Bilateral cross-currency SWAP agreements (BSAs) were rejuvenated during the GFC by the Federal Reserve of the United States to provide liquidity to selected governments in dire financial straits. After the crisis, BSAs rapidly and widely spread around the globe and become a major component of the global financial safety net. Interestingly, it is not the United States but China which occupies the center of the global BSA network. China has signed BSAs with a diverse pool of states since 2009, and has far more partners than any other countries. While existing studies mainly focus on the motivations driving China and its partner states to enter BSAs, this paper is intended to evaluate foreign policy consequences of China’s BSAs. Asymmetric interdependence and asymmetric information, as two key features of the economic relationship between China and its partner states in BSAs, are expected to make other countries be more supportive to China’s position in global affairs, leading to a convergence of their foreign policy preferences. This is the classic “Hirschman effect”.
To empirically identify the “Hirschman effect”, we use measures of states’ foreign policy ideal points based on votes in the United States General Assembly.
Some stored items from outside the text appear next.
theorem foldl_flatMap {α β γ : Type} (l : List α) (f : α → List β) (g : γ → β → γ)
    (init : γ) :
    (l.flatMap f).foldl g init = l.foldl (fun acc x => (f x).foldl g acc) init := by
  induction l generalizing init with
  | nil => rfl
  | cons x xs ih => simp [List.foldl_append, ih]

theorem marquage_colonne_eq (matrix : List (List String)) (ligne colonne : List Int)
    (r : Int) (h0 : 0 ≤ r) (hn : r < matrix.length)
    (hr : PySem.List.pyGet? ligne (-1) = some r) :
    marquage_colonne matrix ligne colonne
      = (colonne ++ bColsRow (matrix[r.toNat]'(by omega)),
         !(bColsRow (matrix[r.toNat]'(by omega))).isEmpty) := by
  have hn' : r.toNat < matrix.length := by omega
  unfold marquage_colonne
  rw [hr]
  have hin : ∀ (st : List Int × Bool) (p : Int × List String),
      (PySem.List.enumerate p.2).foldl
        (fun st q => if q.2 = "B" ∧ some p.1 = some r then (st.1 ++ [q.1], true) else st) st
      = (st.1 ++ (if p.1 = r then bColsRow p.2 else []),
         st.2 || !(if p.1 = r then bColsRow p.2 else []).isEmpty) := by
    intro st p
    rw [foldl_mark (PySem.List.enumerate p.2)
      (fun q => q.2 = "B" ∧ some p.1 = some r) (fun q => q.1) st]
    by_cases hp : p.1 = r
    · have hfc : (PySem.List.enumerate p.2).filter
            (fun q => decide (q.2 = "B" ∧ some p.1 = some r))
          = (PySem.List.enumerate p.2).filter (fun q => q.2 == "B") := by
        apply List.filter_congr
        intro q _
        by_cases hB : q.2 = "B" <;> simp [hp, hB]
      rw [hfc, if_pos hp]
      simp [bColsRow]
    · have h1 : (PySem.List.enumerate p.2).filter
            (fun q => decide (q.2 = "B" ∧ some p.1 = some r)) = [] := by
        apply List.filter_eq_nil_iff.mpr
        intro q _
        simp [hp]
      rw [h1, if_neg hp]
      simp
  rw [PySem.List.foldl_congr_mem (PySem.List.enumerate matrix) _
      (fun st p => (st.1 ++ (if p.1 = r then bColsRow p.2 else []),
        st.2 || !(if p.1 = r then bColsRow p.2 else []).isEmpty))
      (colonne, false) (fun acc x _ => hin acc x), foldl_extend,
    flatMap_guard (PySem.List.enumerate matrix) (fun p => p.1 = r) (fun p => bColsRow p.2)]
  have hfc2 : (PySem.List.enumerate matrix).filter
        (fun p => decide (p.1 = r))
      = (PySem.List.enumerate matrix).filter
        (fun p => decide ((fun _ => True) p.2 ∧ p.1 = r)) := by
    apply List.filter_congr
    intro q _
    simp
  rw [hfc2, filter_enumerate_key matrix 0 r (fun _ => True), if_pos h0]
  have ht : (r - 0).toNat = r.toNat := by omega
  rw [ht, List.getElem?_eq_getElem hn']
  simp [Option.filter]
-- the accumulator loop of B computes A's recursion
theorem loop_eq (startc stopc : List String) (min_len : Int) :
    ∀ (fuel : Nat) (seqc : List Char) (frame : Int) (acc : List (Int × Int)), 1 ≤ frame →
      bLoop startc stopc min_len fuel seqc frame acc =
        acc ++ aRec startc stopc min_len fuel seqc frame := by
  intro fuel
  induction fuel with
  | zero => intro seqc frame acc _; simp [bLoop, aRec]
  | succ fuel ih =>
    intro seqc frame acc hfr
    simp only [bLoop, aRec]
    rw [if_neg (by omega : ¬ frame < 1)]
    by_cases h2 : (seqc.length : Int) < min_len
    · rw [if_pos h2, if_pos h2]
      simp
    · rw [if_neg h2, if_neg h2]
      have hcoords : bOrfCoords startc stopc (bCodons (seqc.drop (frame - 1).toNat)) =
          aOrfCoords startc stopc (seqc.drop (frame - 1).toNat) := by
        rw [codons_eq, bOrf_eq_acore, aOrfCoords_eq_acoreP]
      have hbounds0 := bOrf_bounds startc stopc (bCodons (seqc.drop (frame - 1).toNat))
      rw [hcoords] at hbounds0
      rw [hcoords]
      set coords := (aOrfCoords startc stopc (seqc.drop (frame - 1).toNat)).map
        (fun p => (p.1 + (((frame - 1).toNat : Nat) : Int), p.2 + (((frame - 1).toNat : Nat) : Int))) with hc
      set filtered := coords.filter (fun p => decide (min_len ≤ p.2 - p.1)) with hfil
      have hpl : ∀ p ∈ filtered, 0 ≤ p.1 ∧ p.1 < p.2 := by
        intro p hp
        have hpc : p ∈ coords := List.mem_of_mem_filter hp
        rw [hc] at hpc
        rcases List.mem_map.mp hpc with ⟨q, hq, rfl⟩
        have := hbounds0 q hq
        constructor <;> simp <;> omega
      have hcont : ∀ (i : Int),
          PySem.Set.contains
            (PySem.Set.ofList (coords.map (fun p => PySem.Int.floordiv p.1 3))) i =
            (coords.map (fun p => PySem.Int.floordiv p.1 3)).contains i := by
        intro i
        simp [PySem.Set.contains_eq_listContains]
      have hnew : ((PySem.List.enumerate
              (aGetCodons (seqc.drop ((frame - 1).toNat % 3))) 0).map
            (fun q => if (coords.map (fun p => PySem.Int.floordiv p.1 3)).contains q.1
              then "..." else q.2)).foldl
            (fun a s => a ++ s.toList) (seqc.take ((frame - 1).toNat % 3)) =
          (seqc.take ((frame - 1).toNat % 3) ::
            (PySem.List.enumerate (bCodons (seqc.drop ((frame - 1).toNat % 3))) 0).map
              (fun q => if PySem.Set.contains
                  (PySem.Set.ofList (coords.map (fun p => PySem.Int.floordiv p.1 3))) q.1
                then ['.', '.', '.'] else q.2.toList)).flatten := by
        rw [codons_eq, PySem.List.foldl_append_eq_flatMap, List.flatten_cons]
        congr 1
        rw [List.flatMap_def, List.map_map]
        congr 1
        refine List.map_congr_left (fun q _ => ?_)
        simp only [Function.comp_apply, hcont]
        by_cases hq : (coords.map (fun p => PySem.Int.floordiv p.1 3)).contains q.1 = true
        · rw [if_pos hq, if_pos hq]; rfl
        · rw [if_neg hq, if_neg hq]
      cases hfe : filtered with
      | nil => simp
      | cons p0 rest0 =>
        rw [if_neg (by simp), if_neg (by simp)]
        have hmin : PySem.List.min? ((p0 :: rest0).flatMap (fun p => [p.1, p.2])) (fun x => x) =
            PySem.List.min? ((p0 :: rest0).map (fun p => p.1)) (fun x => x) :=
          min_flat_eq_min_fst (p0 :: rest0) (fun p hp => (hpl p (by rw [hfe]; exact hp)).2)
      
        have hfr' : 1 ≤ (PySem.List.min? ((p0 :: rest0).map (fun p => p.1)) (fun x => x)).getD 0 + 4 := by
          simp only [List.map_cons]
          rw [PySem.List.min?_id_cons]
          simp only [Option.getD_some]
          have h0 : 0 ≤ (rest0.map (fun p => p.1)).foldl min p0.1 := by
            refine foldl_min_nonneg _ _ ?_ ?_
            · exact (hpl p0 (by rw [hfe]; exact List.mem_cons_self)).1
            · intro x hx
              rcases List.mem_map.mp hx with ⟨p, hp, rfl⟩
              exact (hpl p (by rw [hfe]; exact List.mem_cons_of_mem _ hp)).1
          omega
        rw [ih _ _ _ hfr']
        rw [← hnew, hmin, List.append_assoc]
  
-- ===== VERDICT (by name: the statement is the Claim_ definition above) =====
theorem get_orf_coords_for_forward_frame_spec : Claim_equal_get_orf_coords_for_forward_frame := by
  intro seq startc stopc min_len frame _ hpre
  unfold Spec_get_orf_coords_for_forward_frame get_orf_coords_for_forward_frame
    get_orf_coords_for_forward_frame_alt
  have hpre' : 1 ≤ frame := hpre
  rw [if_neg (by omega : ¬ frame < 1)]
  rw [loop_eq startc stopc min_len _ _ _ [] hpre']
  simp
-- pv_equiv track=rewrite | github.com/SharynHu/leetcodepy | leet0668_BinarySearch_2021-03-24.py | count
-- ===== SOURCE A (Python) =====
-- def count(m, n, candidate):
--     '''
--     count how many numbers that are less than or equal to candidate
--     '''
--     count = 0
--     j = n
--     for i in range(1, m+1):
--         while(j>=1 and i*j>candidate):
--             j -= 1
--         count += j
--     return count
-- ===== SOURCE B (Python) =====
-- def count(m, n, candidate):
--     '''
--     count how many numbers that are less than or equal to candidate
--     '''
--     return sum(min(n, max(0, candidate // i)) for i in range(1, m + 1))
-- ===== Notes on version B (the rewrite author's own statement) =====
-- stated objective: simpler
-- what changed: Replaces A's stateful two-pointer sweep (a j carried and decremented across rows) with a one-line sum of the independent per-row closed form min(n, max(0, candidate // i)).
import Mathlib
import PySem

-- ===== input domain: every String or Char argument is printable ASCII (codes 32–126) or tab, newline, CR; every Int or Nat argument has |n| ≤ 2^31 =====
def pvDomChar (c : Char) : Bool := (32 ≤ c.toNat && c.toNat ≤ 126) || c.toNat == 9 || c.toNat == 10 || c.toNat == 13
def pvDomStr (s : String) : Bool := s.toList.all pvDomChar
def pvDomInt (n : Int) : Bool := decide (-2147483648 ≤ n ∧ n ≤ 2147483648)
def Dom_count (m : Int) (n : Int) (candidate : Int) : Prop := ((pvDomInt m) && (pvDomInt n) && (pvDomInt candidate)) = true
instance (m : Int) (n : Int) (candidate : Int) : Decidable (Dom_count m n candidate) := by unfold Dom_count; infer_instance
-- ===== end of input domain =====

-- B replaces A's stateful two-pointer sweep by an independent per-row closed form
-- min n (max 0 (candidate // i)) summed over rows (return value only; no side effects involved).

-- ===== PORT A =====
-- inner 'while j>=1 and i*j>candidate: j -= 1' loop of A
def countWhileJ (i candidate j : Int) : Int :=
  if h : 1 ≤ j ∧ candidate < i * j then countWhileJ i candidate (j - 1) else j
termination_by j.toNat
decreasing_by omega

def count (m : Int) (n : Int) (candidate : Int) : Int :=
  -- state (count, j); 'for i in range(1, m+1)'
  ((PySem.List.pyRange 1 (m + 1) 1).foldl
    (fun (s : Int × Int) i =>
      let j := countWhileJ i candidate s.2
      (s.1 + j, j))
    (0, n)).1

-- ===== PORT B =====
def count_alt (m : Int) (n : Int) (candidate : Int) : Int :=
  ((PySem.List.pyRange 1 (m + 1) 1).map
    (fun i => min n (max 0 (PySem.Int.floordiv candidate i)))).sum

-- ===== PRECONDITION & SPEC =====
def Spec_count (m : Int) (n : Int) (candidate : Int) (out : Int) : Prop := out = count_alt m n candidate
instance (m : Int) (n : Int) (candidate : Int) (out : Int) : Decidable (Spec_count m n candidate out) := by unfold Spec_count; infer_instance

-- ===== CLAIM (what is proved, stated in full; the proofs are below) =====
def Claim_equal_count : Prop := ∀ (m : Int) (n : Int) (candidate : Int), Dom_count m n candidate → Spec_count m n candidate (count m n candidate)

-- ===== LEMMAS AND PROOFS =====

-- the per-row closed form B computes
def rowF (candidate i : Int) : Int := max 0 (PySem.Int.floordiv candidate i)

-- A's inner while loop computes the clamp min j (rowF candidate i)
lemma countWhileJ_eq (i candidate : Int) (hi : 0 < i) :
    ∀ (k : Nat) (j : Int), j.toNat = k →
      countWhileJ i candidate j = min j (rowF candidate i) := by
  intro k
  induction k with
  | zero =>
    intro j hj
    rw [countWhileJ]
    split
    · omega
    · rename_i h
      rcases not_and_or.mp h with h1 | h2
      · have : j ≤ 0 := by omega
        have : 0 ≤ rowF candidate i := le_max_left _ _
        omega
      · have hle : j ≤ PySem.Int.floordiv candidate i :=
          (PySem.Int.le_floordiv_iff_mul_le hi).mpr (by nlinarith [not_lt.mp h2])
        have : PySem.Int.floordiv candidate i ≤ rowF candidate i := le_max_right _ _
        omega
  | succ k ih =>
    intro j hj
    rw [countWhileJ]
    split
    · rename_i h
      rw [ih (j - 1) (by omega)]
      have hlt : PySem.Int.floordiv candidate i < j :=
        (PySem.Int.floordiv_lt_iff_lt_mul hi).mpr (by nlinarith [h.2])
      have h0 : (0 : Int) < j := by omega
      unfold rowF; omega
    · rename_i h
      rcases not_and_or.mp h with h1 | h2
      · have : j ≤ 0 := by omega
        have : 0 ≤ rowF candidate i := le_max_left _ _
        omega
      · have hle : j ≤ PySem.Int.floordiv candidate i :=
          (PySem.Int.le_floordiv_iff_mul_le hi).mpr (by nlinarith [not_lt.mp h2])
        have : PySem.Int.floordiv candidate i ≤ rowF candidate i := le_max_right _ _
        omega

-- rowF is antitone in the row index (on positive rows)
lemma rowF_antitone (candidate i i' : Int) (hi : 0 < i) (hii' : i ≤ i') :
    rowF candidate i' ≤ rowF candidate i := by
  unfold rowF
  rcases le_or_gt (PySem.Int.floordiv candidate i') 0 with h | h
  · have : 0 ≤ max 0 (PySem.Int.floordiv candidate i) := le_max_left _ _
    omega
  · have hq : PySem.Int.floordiv candidate i' * i' ≤ candidate :=
      (PySem.Int.le_floordiv_iff_mul_le (by omega)).mp le_rfl
    have : PySem.Int.floordiv candidate i' ≤ PySem.Int.floordiv candidate i := by
      refine (PySem.Int.le_floordiv_iff_mul_le hi).mpr ?_
      nlinarith
    omega

-- loop invariant: as long as j agrees with n under min against all remaining rowF values,
-- the fold over the remaining range adds exactly B's per-row sums
lemma count_fold_eq (candidate b : Int) :
    ∀ (k : Nat) (a : Int), (b - a).toNat = k → 1 ≤ a →
      ∀ (n s j : Int),
        (∀ i, a ≤ i → min j (rowF candidate i) = min n (rowF candidate i)) →
        ((PySem.List.pyRange a b 1).foldl
          (fun (st : Int × Int) i =>
            let j := countWhileJ i candidate st.2
            (st.1 + j, j))
          (s, j)).1
        = s + ((PySem.List.pyRange a b 1).map
            (fun i => min n (max 0 (PySem.Int.floordiv candidate i)))).sum := by
  intro k
  induction k with
  | zero =>
    intro a hk ha n s j hinv
    rw [PySem.List.pyRange_one_eq_nil (by omega)]
    simp
  | succ k ih =>
    intro a hk ha n s j hinv
    rw [PySem.List.pyRange_one_cons (by omega)]
    simp only [List.foldl_cons, List.map_cons, List.sum_cons]
    rw [countWhileJ_eq a candidate (by omega) j.toNat j rfl, hinv a le_rfl]
    have hrec := ih (a + 1) (by omega) (by omega) n
      (s + min n (rowF candidate a)) (min n (rowF candidate a))
      (by
        intro i hi
        have hF : rowF candidate i ≤ rowF candidate a :=
          rowF_antitone candidate a i (by omega) (by omega)
        omega)
    rw [hrec]
    unfold rowF
    ring

theorem count_spec : Claim_equal_count := by
  intro m n candidate _
  unfold Spec_count count count_alt
  rw [count_fold_eq candidate (m + 1) (m + 1 - 1).toNat 1 rfl (by omega) n 0 n
    (fun i _ => rfl)]
  ring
We apply a quantitative analysis to estimate the average effect and conduct a case study to trace and explain the development of the effect over time. In the large-N study, we draw data on 191 countries between 2009 and 2018 and specify a multilevel model with varying intercepts to control for unobserved heterogeneity in the dimension of time and space. Empirical evidence suggests that BSAs significantly drive the foreign policy preferences of China and other states to converge. Then we focus on Argentina as an in-depth case study. Different from conventional case studies, we conduct a “quantitative case study” and apply the Synthetic Control Method to estimate and quantify the causal effect of signing a BSA with China in 2009 on the distance between foreign policy ideal points of Argentina and China. The case study confirms the presence of the “Hirschman effect” suggested by theory and found in the regression analysis. It further reveals several suggestive but interesting points, including 1) activating SWAP lines may strengthen the effect, whereas the effect may be weakened by the provision of emergency liquidity assistance from the US or the IMF; 2) BSAs with China may impact on left-wing governments more strongly than right-wing governments; and 3) the Chinese government may strengthen the effect by changing the size of the committed SWAP line.